CUE TV
- Country: New Zealand
- Headquarters: Invercargill

Programming
- Language: English

History
- Launched: 31 October 1996
- Closed: 10 April 2015

= Cue TV =

Defunct TV channel and production company based in Invercargill,

Cue TV was a TV channel and production company based in Invercargill, New Zealand. It operated a full local service until 10 April 2015; from 2003 until its closure, it was also available on Sky.

== History ==
Cue TV, a local television channel based in Invercargill that aimed at serving the Southland Region, was started in October 1996 as Mercury TV. It was operated by CRT Southland. From March to November 1998, 50% of its shares were held by the Family Television Network. After FTN sold its shares, CRT only had 10%. It rebranded to Southland TV in 2003. In retrospect, owner Tom Conroy considered the rebrand to be a mistake, saying that the company was trying to attract an audience and advertisers from across the country, and naming it "Southland" would not help with that. On 1 March 2007 the channel was rebranded again to Cue TV. Starting in 2003, a lot of the channel's programmes were produced by the Southern Institute of Technology, for the distance learning SIT2LRN programme.

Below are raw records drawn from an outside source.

theorem pv_bPass_grow (radj : List (String × List String)) (nodes : List String) :
    ∀ (ns r : List String) (c : Bool), ∃ Δ,
      bPass radj nodes ns (r, c) = (r ++ Δ, c || !Δ.isEmpty) ∧
      ∀ d ∈ Δ, PySem.Set.contains nodes d = true ∧ r.contains d = false := by
  intro ns; induction ns with
  | nil => intro r c; exact ⟨[], by simp [bPass], by simp⟩
  | cons n ns ih =>
    intro r c
    obtain ⟨Δ1, h1eq, h1⟩ := pv_bInner_grow nodes (pvAdj radj n) r c
    obtain ⟨Δ2, h2eq, h2⟩ := ih (r ++ Δ1) (c || !Δ1.isEmpty)
    refine ⟨Δ1 ++ Δ2, ?_, ?_⟩
    · simp only [bPass, List.foldl_cons] at *
      rw [h1eq, h2eq]
      simp [pv_isEmpty_append, Bool.not_and, Bool.or_assoc]
    · intro d hd
      rcases List.mem_append.mp hd with hd | hd
      · exact h1 d hd
      · refine ⟨(h2 d hd).1, ?_⟩
        have := (h2 d hd).2
        simp only [List.contains_append, Bool.or_eq_false_iff] at this
        exact this.1

-- the while-changed fixpoint loop
def bLoop (radj : List (String × List String)) (nodes : List String)
    (reached : List String) : List String :=
  if h : (bPass radj nodes reached (reached, false)).2 = true then
    bLoop radj nodes (bPass radj nodes reached (reached, false)).1
  else (bPass radj nodes reached (reached, false)).1
termination_by (nodes.filter (fun x => !(reached.contains x))).length
decreasing_by
  obtain ⟨Δ, heq, hΔ⟩ := pv_bPass_grow radj nodes reached reached false
  rw [heq] at h ⊢
  simp only [Bool.false_or] at h ⊢
  have hne : Δ ≠ [] := by
    intro hnil; rw [hnil] at h; simp at h
  obtain ⟨d, hd⟩ := List.exists_mem_of_ne_nil Δ hne
  refine pv_filter_len_lt (fun x => !(reached.contains x))
    (fun x => !(List.contains (reached ++ Δ) x)) ?_ d nodes
    (List.contains_iff_mem.mp ((hΔ d hd).1)) ?_ ?_
  · intro x hx
    simp only [List.contains_append, Bool.not_eq_true', Bool.or_eq_false_iff] at hx ⊢
    exact hx.1
  · simp only [Bool.not_eq_true']
    exact (hΔ d hd).2
  · simp only [Bool.not_eq_false', List.contains_append, Bool.or_eq_true_iff]
    exact Or.inr (List.contains_iff_mem.mpr hd)

def backward_reach_to_set_py_alt (targets : List String) (radj : List (String × List String)) (nodes : List String) : List String :=
  PySem.Set.ofList
    (bLoop radj nodes
      ((PySem.List.sorted targets (fun x => x) false).filter (fun t => PySem.Set.contains nodes t)))

-- ===== PRECONDITION & SPEC =====
-- Pre_ requires the `targets` argument to be a duplicate-free list: under the type convention a
-- Python set parameter is represented by the list of its DISTINCT elements, so this excludes no
-- input that an actual Python call can receive (a Python set never holds duplicates).
def Pre_backward_reach_to_set_py (targets : List String) (radj : List (String × List String)) (nodes : List String) : Prop :=
  targets.Nodup

instance (targets : List String) (radj : List (String × List String)) (nodes : List String) : Decidable (Pre_backward_reach_to_set_py targets radj nodes) := by unfold Pre_backward_reach_to_set_py; infer_instance

def pvWitness_backward_reach_to_set_py : List String × (List (String × List String)) × List String :=
  (["a"], [("a", ["b", "c"]), ("b", ["c"])], ["a", "b", "c"])

def Spec_backward_reach_to_set_py (targets : List String) (radj : List (String × List String)) (nodes : List String) (out : List String) : Prop := out = backward_reach_to_set_py_alt targets radj nodes
instance (targets : List String) (radj : List (String × List String)) (nodes : List String) (out : List String) : Decidable (Spec_backward_reach_to_set_py targets radj nodes out) := by unfold Spec_backward_reach_to_set_py; infer_instance

-- ===== CLAIM (what is proved, stated in full; the proofs are below) =====
def Claim_equal_backward_reach_to_set_py : Prop := ∀ (targets : List String) (radj : List (String × List String)) (nodes : List String), Dom_backward_reach_to_set_py targets radj nodes → Pre_backward_reach_to_set_py targets radj nodes → Spec_backward_reach_to_set_py targets radj nodes (backward_reach_to_set_py targets radj nodes)

-- ===== LEMMAS AND PROOFS =====

-- generic "guarded squash": append the members of `ws` that are in `nodes` and unseen, in order
def gsq (nodes : List String) (seen ws : List String) : List String :=
  match ws with
  | [] => []
  | w :: ws =>
    if PySem.Set.contains nodes w && !(seen.contains w) then w :: gsq nodes (seen ++ [w]) ws
    else gsq nodes seen ws

theorem pv_gsq_len_le (nodes : List String) :
    ∀ (ws seen : List String), (gsq nodes seen ws).length ≤ ws.length := by
  intro ws; induction ws with
  | nil => simp [gsq]
  | cons w ws ih =>
    intro seen
    by_cases hg : (PySem.Set.contains nodes w && !(seen.contains w)) = true
    · simp only [gsq, hg, if_true, List.length_cons]
      exact Nat.succ_le_succ (ih _)
    · simp only [gsq, hg, Bool.false_eq_true, if_false, List.length_cons]
      exact Nat.le_succ_of_le (ih _)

After working for Mobil, Tom Conroy became the manager of Mercury TV and then in 2002 he bought the company from the owners in Britain. In 2003 the channel was converted from analogue to digital and joined Sky TV. In 2009 Cue TV became the 10th channel to join the free digital television platform Freeview. In 2012 Invercargill mayor Tim Shadbolt and Conroy on Cue TV broke the Guinness World Record for the longest TV interview—26 hours.

In 2014 Cue TV revived the New Zealand version of television programme University Challenge after it had not been produced for 25 years. The TV channel stopped broadcasting on 10 April 2015, moving the company to just a production company and a company that manages venues and event bookings.